🤖 AI Summary
Existing multimodal RAG (MRAG) methods support only unimodal output, limiting their capability for multimodal interaction and complex reasoning. To address this, we propose MRAMG—a novel framework that introduces reinforcement learning to controllable image insertion in multimodal generation for the first time. MRAMG features a lightweight 3B-parameter Inserter-R1 model and employs Group Relative Policy Optimization (GRPO) to jointly optimize semantic alignment, image selection, and spatial layout control. The framework enables end-to-end integration of multimodal retrieval, reasoning, and generation, supporting both multimodal input and multimodal output.

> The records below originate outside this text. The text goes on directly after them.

-- pv_equiv track=rewrite | github.com/joaotinti75/Pygame | tetris.py | find_near_func
-- ===== SOURCE A (Python) =====
-- def find_near_func(y_pos, pos_list):
--     first_list = []
--     second_list = []
--     negative_list = []
--     for num, element in enumerate(pos_list):
--         first_list.append(y_pos - element[1])
--     for element in first_list:
--         if element > 0:
--             second_list.append(element)
--         else:
--             negative_list.append(element)
--     if second_list == []:
--         negative_list = [abs(element) for element in negative_list]
--         return y_pos + min(negative_list)
--     else:
--         return y_pos - min(second_list)
-- ===== SOURCE B (Python) =====
-- def find_near_func(y_pos, pos_list):
--     vs = sorted((element[1] for element in pos_list), reverse=True)
--     for v in vs:
--         if v < y_pos:
--             return v
--     return vs[-1]
-- ===== Notes on version B (the rewrite author's own statement) =====
-- stated objective: alternative
-- what changed: B sorts the y-values in descending order and returns the first one strictly below y_pos (a sort-then-scan with early return), falling back to the last sorted element (the minimum); A instead builds a difference list, partitions it by sign and folds abs/min back out.
import Mathlib
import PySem

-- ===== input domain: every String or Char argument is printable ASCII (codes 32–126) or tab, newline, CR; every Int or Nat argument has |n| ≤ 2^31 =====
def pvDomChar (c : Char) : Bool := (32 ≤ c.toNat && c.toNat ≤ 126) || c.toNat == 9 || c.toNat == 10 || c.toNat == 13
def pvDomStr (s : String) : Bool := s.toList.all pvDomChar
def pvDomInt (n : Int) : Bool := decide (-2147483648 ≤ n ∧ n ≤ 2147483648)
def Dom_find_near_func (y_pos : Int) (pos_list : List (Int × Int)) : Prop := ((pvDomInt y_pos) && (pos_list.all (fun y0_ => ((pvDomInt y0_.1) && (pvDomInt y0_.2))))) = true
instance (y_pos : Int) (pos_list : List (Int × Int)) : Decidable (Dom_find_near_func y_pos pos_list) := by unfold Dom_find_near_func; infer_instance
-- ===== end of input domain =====

-- B sorts the y-values descending and scans for the first value strictly below
-- y_pos (falling back to the last, i.e. smallest), replacing A's difference
-- lists and sign partition (alternative algorithm, sort-then-scan).

-- ===== PORT A =====
def find_near_func (y_pos : Int) (pos_list : List (Int × Int)) : Int :=
  -- first loop: first_list.append(y_pos - element[1])
  let first_list : List Int := pos_list.foldl (fun acc element => acc ++ [y_pos - element.2]) []
  -- second loop: one pass appending to second_list / negative_list
  let sn : List Int × List Int := first_list.foldl
    (fun p element => if element > 0 then (p.1 ++ [element], p.2) else (p.1, p.2 ++ [element])) ([], [])
  if sn.1 = [] then
    let negative_list := sn.2.map (fun element => |element|)
    -- min(negative_list); nonempty under Pre_ (pos_list ≠ []), .getD 0 is unreachable
    y_pos + (PySem.List.min? negative_list (fun x => x)).getD 0
  else
    y_pos - (PySem.List.min? sn.1 (fun x => x)).getD 0

-- ===== PORT B =====
def find_near_func_alt (y_pos : Int) (pos_list : List (Int × Int)) : Int :=
  -- vs = sorted((element[1] for element in pos_list), reverse=True)
  let vs : List Int := PySem.List.sorted (pos_list.map (fun element => element.2)) (fun x => x) true
  -- for v in vs: if v < y_pos: return v
  match vs.find? (fun v => decide (v < y_pos)) with
  | some v => v
  -- return vs[-1]; nonempty under Pre_ (pos_list ≠ []), .getD 0 is unreachable
  | none => (PySem.List.pyGet? vs (-1)).getD 0

-- ===== PRECONDITION & SPEC =====
-- Pre_ excludes only the empty pos_list, on which A raises ValueError (min of
-- an empty list) and B raises IndexError (vs[-1] on an empty list).
def Pre_find_near_func (y_pos : Int) (pos_list : List (Int × Int)) : Prop := pos_list ≠ []
instance (y_pos : Int) (pos_list : List (Int × Int)) : Decidable (Pre_find_near_func y_pos pos_list) := by unfold Pre_find_near_func; infer_instance
def pvWitness_find_near_func : Int × (List (Int × Int)) := (5, [(0, 3), (1, 9)])

def Spec_find_near_func (y_pos : Int) (pos_list : List (Int × Int)) (out : Int) : Prop := out = find_near_func_alt y_pos pos_list
instance (y_pos : Int) (pos_list : List (Int × Int)) (out : Int) : Decidable (Spec_find_near_func y_pos pos_list out) := by unfold Spec_find_near_func; infer_instance

-- ===== CLAIM (what is proved, stated in full; the proofs are below) =====
def Claim_equal_find_near_func : Prop := ∀ (y_pos : Int) (pos_list : List (Int × Int)), Dom_find_near_func y_pos pos_list → Pre_find_near_func y_pos pos_list → Spec_find_near_func y_pos pos_list (find_near_func y_pos pos_list)

-- ===== LEMMAS AND PROOFS =====

-- canonical value both ports are proved equal to: the max of the values
-- strictly below y_pos, else the overall min
def pvCanon (y_pos : Int) (vs : List Int) : Int :=
  let below := vs.filter (fun v => v < y_pos)
  if below ≠ [] then (PySem.List.max? below (fun x => x)).getD 0
  else (PySem.List.min? vs (fun x => x)).getD 0

-- A's single partition loop builds the two filters.
theorem pv_partition (l : List Int) (a b : List Int) :
    l.foldl (fun p element => if element > 0 then (p.1 ++ [element], p.2) else (p.1, p.2 ++ [element])) (a, b)
    = (a ++ l.filter (fun e => e > 0), b ++ l.filter (fun e => !(e > 0))) := by
  induction l generalizing a b with
  | nil => simp
  | cons h t ih =>
    by_cases hp : h > 0 <;> simp [List.foldl_cons, hp, ih]

-- fold of min over a (c - ·)-image is c - fold of max
theorem pv_min_map_sub (c : Int) (v : Int) (t : List Int) :
    (t.map (fun x => c - x)).foldl min (c - v) = c - t.foldl max v := by
  induction t generalizing v with
  | nil => simp
  | cons h t ih =>
    simp only [List.map_cons, List.foldl_cons]
    rw [show min (c - v) (c - h) = c - max v h from by omega, ih]

-- fold of min over a (· - c)-image is fold of min minus c
theorem pv_min_map_sub' (c : Int) (v : Int) (t : List Int) :
    (t.map (fun x => x - c)).foldl min (v - c) = t.foldl min v - c := by
  induction t generalizing v with
  | nil => simp
  | cons h t ih =>
    simp only [List.map_cons, List.foldl_cons]
    rw [show min (v - c) (h - c) = min v h - c from by omega, ih]

-- positive differences correspond to values strictly below y_pos
theorem pv_filter_map (y_pos : Int) (pos_list : List (Int × Int)) :
    (pos_list.map (fun element => y_pos - element.2)).filter (fun e => e > 0)
    = ((pos_list.map (fun element => element.2)).filter (fun v => v < y_pos)).map (fun x => y_pos - x) := by
  induction pos_list with
  | nil => simp
  | cons e t ih =>
    simp only [List.map_cons, List.filter_cons]
    rw [show decide (y_pos - e.2 > 0) = decide (e.2 < y_pos) from by
      simp only [decide_eq_decide]; omega]
    by_cases h : e.2 < y_pos <;> simp [h, ih]

-- A computes the canonical value
theorem pv_A_eq_canon (y_pos : Int) (pos_list : List (Int × Int)) (hpre : pos_list ≠ []) :
    find_near_func y_pos pos_list = pvCanon y_pos (pos_list.map (fun element => element.2)) := by
  unfold find_near_func pvCanon
  simp only [PySem.List.foldl_append_singleton_eq_map, List.nil_append, pv_partition]
  have hff := pv_filter_map y_pos pos_list
  by_cases hb : ((pos_list.map (fun element => element.2)).filter (fun v => v < y_pos)) = []
  · simp only [hb, hff, List.map_nil, ne_eq, not_true_eq_false, if_false, if_true]
    have hall : ∀ x ∈ pos_list.map (fun element => y_pos - element.2), ¬ (x > 0) := by
      intro x hx hgt
      have : x ∈ (pos_list.map (fun element => y_pos - element.2)).filter (fun e => e > 0) := by
        rw [List.mem_filter]; exact ⟨hx, by simpa using hgt⟩
      rw [hff, hb] at this
      simp at this
    have hneg : (pos_list.map (fun element => y_pos - element.2)).filter (fun e => !(e > 0))
        = pos_list.map (fun element => y_pos - element.2) := by
      apply List.filter_eq_self.mpr
      intro x hx
      simp [hall x hx]
    rw [hneg]
    have habs : (pos_list.map (fun element => y_pos - element.2)).map (fun element => |element|)
        = (pos_list.map (fun element => element.2)).map (fun x => x - y_pos) := by
      rw [List.map_map, List.map_map]
      apply List.map_congr_left
      intro e he
      simp only [Function.comp]
      have := hall (y_pos - e.2) (List.mem_map_of_mem he)
      rw [abs_of_nonpos (by omega)]
      ring
    rw [habs]
    obtain ⟨p, t, ht⟩ : ∃ p t, pos_list = p :: t := by
      cases pos_list with
      | nil => exact absurd rfl hpre
      | cons p t => exact ⟨p, t, rfl⟩
    subst ht
    simp only [List.map_cons, PySem.List.min?_id_cons, Option.getD_some]
    rw [pv_min_map_sub']
    omega
  · simp only [hff, hb, ne_eq, not_false_eq_true, if_true]
    obtain ⟨v, t, ht⟩ : ∃ v t, ((pos_list.map (fun element => element.2)).filter (fun v => v < y_pos)) = v :: t := by
      cases hb' : ((pos_list.map (fun element => element.2)).filter (fun v => v < y_pos)) with
      | nil => exact absurd hb' hb
      | cons v t => exact ⟨v, t, rfl⟩
    rw [ht]
    simp only [List.map_cons, if_neg (by simp : ¬ ((y_pos - v) :: t.map (fun x => y_pos - x) = [])),
      PySem.List.min?_id_cons, PySem.List.max?_id_cons, Option.getD_some]
    rw [pv_min_map_sub]
    omega

-- B computes the canonical value
theorem pv_B_eq_canon (y_pos : Int) (pos_list : List (Int × Int)) (hpre : pos_list ≠ []) :
    find_near_func_alt y_pos pos_list = pvCanon y_pos (pos_list.map (fun element => element.2)) := by
  unfold find_near_func_alt pvCanon
  set vs := pos_list.map (fun element => element.2) with hvs
  set s := PySem.List.sorted vs (fun x => x) true with hs
  have hperm : s.Perm vs := PySem.List.sorted_perm vs (fun x => x) true
  have hpw : s.Pairwise (fun a b => b ≤ a) := PySem.List.sorted_pairwise_rev vs (fun x => x)
  have hvne : vs ≠ [] := by simpa [hvs] using hpre
  have hsne : s ≠ [] := by
    intro h
    exact hvne (List.nil_perm.mp (h ▸ hperm))
  have hmem : ∀ x, x ∈ s ↔ x ∈ vs := fun x => hperm.mem_iff
  cases hfind : s.find? (fun v => decide (v < y_pos)) with
  | some v =>
    simp only [hfind]
    -- v is the first (hence largest) value below y_pos
    have hv_lt : v < y_pos := by
      have := List.find?_some hfind
      simpa using this
    have hv_mem : v ∈ s := List.mem_of_find?_eq_some hfind
    have hbelow_ne : vs.filter (fun v => v < y_pos) ≠ [] := by
      intro h
      have : v ∈ vs.filter (fun v => v < y_pos) := by
        rw [List.mem_filter]; exact ⟨(hmem v).mp hv_mem, by simpa using hv_lt⟩
      rw [h] at this; simp at this
    simp only [ne_eq, hbelow_ne, not_false_eq_true, if_true]
    -- max? returns some m
    obtain ⟨m, hm⟩ : ∃ m, PySem.List.max? (vs.filter (fun v => v < y_pos)) (fun x => x) = some m := by
      cases h' : PySem.List.max? (vs.filter (fun v => v < y_pos)) (fun x => x) with
      | none => exact absurd (((PySem.List.max?_eq_none_iff _ _).mp h')) hbelow_ne
      | some m => exact ⟨m, rfl⟩
    rw [hm, Option.getD_some]
    have hm_mem : m ∈ vs.filter (fun v => v < y_pos) := PySem.List.max?_mem hm
    have hm_max : ∀ x ∈ vs.filter (fun v => v < y_pos), x ≤ m := fun x hx =>
      PySem.List.max?_isMax hm x hx
    -- v ≤ m since v ∈ filter
    have hv_le_m : v ≤ m := hm_max v (by
      rw [List.mem_filter]; exact ⟨(hmem v).mp hv_mem, by simpa using hv_lt⟩)
    -- m ≤ v: m ∈ s and m < y_pos; v is the first element of s with that property,
    -- and s is descending, so every later element is ≤ v
    obtain ⟨l₁, l₂, hsplit, hbefore⟩ :
        ∃ l₁ l₂, s = l₁ ++ v :: l₂ ∧ ∀ b ∈ l₁, ¬ ((fun v => decide (v < y_pos)) b = true) := by
      have := List.find?_eq_some_iff_append.mp hfind
      obtain ⟨_, l₁, l₂, h1, h2⟩ := this
      exact ⟨l₁, l₂, h1, fun b hb => by simpa using h2 b hb⟩
    have hm_le_v : m ≤ v := by
      have hm_in_s : m ∈ s := (hmem m).mpr (List.mem_filter.mp hm_mem).1
      have hm_lt : m < y_pos := by
        have := (List.mem_filter.mp hm_mem).2; simpa using this
      rw [hsplit] at hm_in_s
      rcases List.mem_append.mp hm_in_s with h1 | h2
      · exact absurd (by simpa using hm_lt) (by simpa using hbefore m h1)
      · rcases List.mem_cons.mp h2 with h | h
        · omega
        · -- m ∈ l₂, v before m in descending list
          have := hpw
          rw [hsplit] at this
          have h' := (List.pairwise_append.mp this).2.1
          exact (List.pairwise_cons.mp h').1 m h
    omega
  | none =>
    simp only [hfind]
    -- no value below y_pos
    have hnone : ∀ x ∈ s, ¬ (x < y_pos) := by
      intro x hx
      have := List.find?_eq_none.mp hfind x hx
      simpa using this
    have hbelow : vs.filter (fun v => v < y_pos) = [] := by
      apply List.filter_eq_nil_iff.mpr
      intro x hx
      simpa using hnone x ((hmem x).mpr hx)
    simp only [hbelow, ne_eq, not_true_eq_false, if_false]
    rw [PySem.List.pyGet?_neg_one]
    obtain ⟨m, hm⟩ : ∃ m, PySem.List.min? vs (fun x => x) = some m := by
      cases h' : PySem.List.min? vs (fun x => x) with
      | none => exact absurd (((PySem.List.min?_eq_none_iff _ _).mp h')) hvne
      | some m => exact ⟨m, rfl⟩
    rw [hm, Option.getD_some]
    have hlast? : s.getLast? = some (s.getLast hsne) := List.getLast?_eq_some_getLast hsne
    rw [hlast?, Option.getD_some]
    have hlast_mem : s.getLast hsne ∈ s := List.getLast_mem hsne
    have hlast_min : ∀ x ∈ s, s.getLast hsne ≤ x := by
      intro x hx
      have hpwg := List.pairwise_iff_getElem.mp hpw
      obtain ⟨i, hi, hxi⟩ := List.getElem_of_mem hx
      have hpos : 0 < s.length := List.length_pos_iff.mpr hsne
      have hlast_eq : s.getLast hsne = s[s.length - 1]'(by omega) := List.getLast_eq_getElem hsne
      rcases eq_or_lt_of_le (Nat.le_pred_of_lt hi) with h | h
      · rw [hlast_eq, ← hxi]
        have : i = s.length - 1 := h
        simp [this]
      · rw [hlast_eq, ← hxi]
        exact hpwg i (s.length - 1) (by omega) (by omega) h
    have h1 : m ≤ s.getLast hsne := PySem.List.min?_isMin hm _ ((hmem _).mp hlast_mem)
    have h2 : s.getLast hsne ≤ m := hlast_min m ((hmem m).mpr (PySem.List.min?_mem hm))
    omega

-- ===== VERDICT (by name: the statement is the Claim_ definition above) =====
theorem find_near_func_spec : Claim_equal_find_near_func := by
  intro y_pos pos_list _ hpre
  unfold Spec_find_near_func
  rw [pv_A_eq_canon y_pos pos_list hpre, pv_B_eq_canon y_pos pos_list hpre]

Experiments demonstrate that Inserter-R1 significantly outperforms baselines in generation quality, inference steps, and latency—validating its feasibility and state-of-the-art performance for efficient, controllable multimodal content generation in real-world applications.
📝 Abstract
Current research on Multimodal Retrieval-Augmented Generation (MRAG) enables diverse multimodal inputs but remains limited to single-modality outputs, restricting expressive capacity and practical utility. In contrast, real-world applications often demand both multimodal inputs and multimodal outputs for effective communication and grounded reasoning. Motivated by the recent success of Reinforcement Learning (RL) in complex reasoning tasks for Large Language Models (LLMs), we adopt RL as a principled and effective paradigm to address the multi-step, outcome-driven challenges inherent in multimodal output generation. Here, we introduce M2IO-R1, a novel framework for Multimodal Retrieval-Augmented Multimodal Generation (MRAMG) that supports both multimodal inputs and outputs. Central to our framework is an RL-based inserter, Inserter-R1-3B, trained with Group Relative Policy Optimization to guide image selection and placement in a controllable and semantically aligned manner. Empirical results show that our lightweight 3B inserter achieves strong reasoning capabilities with significantly reduced latency, outperforming baselines in both quality and efficiency.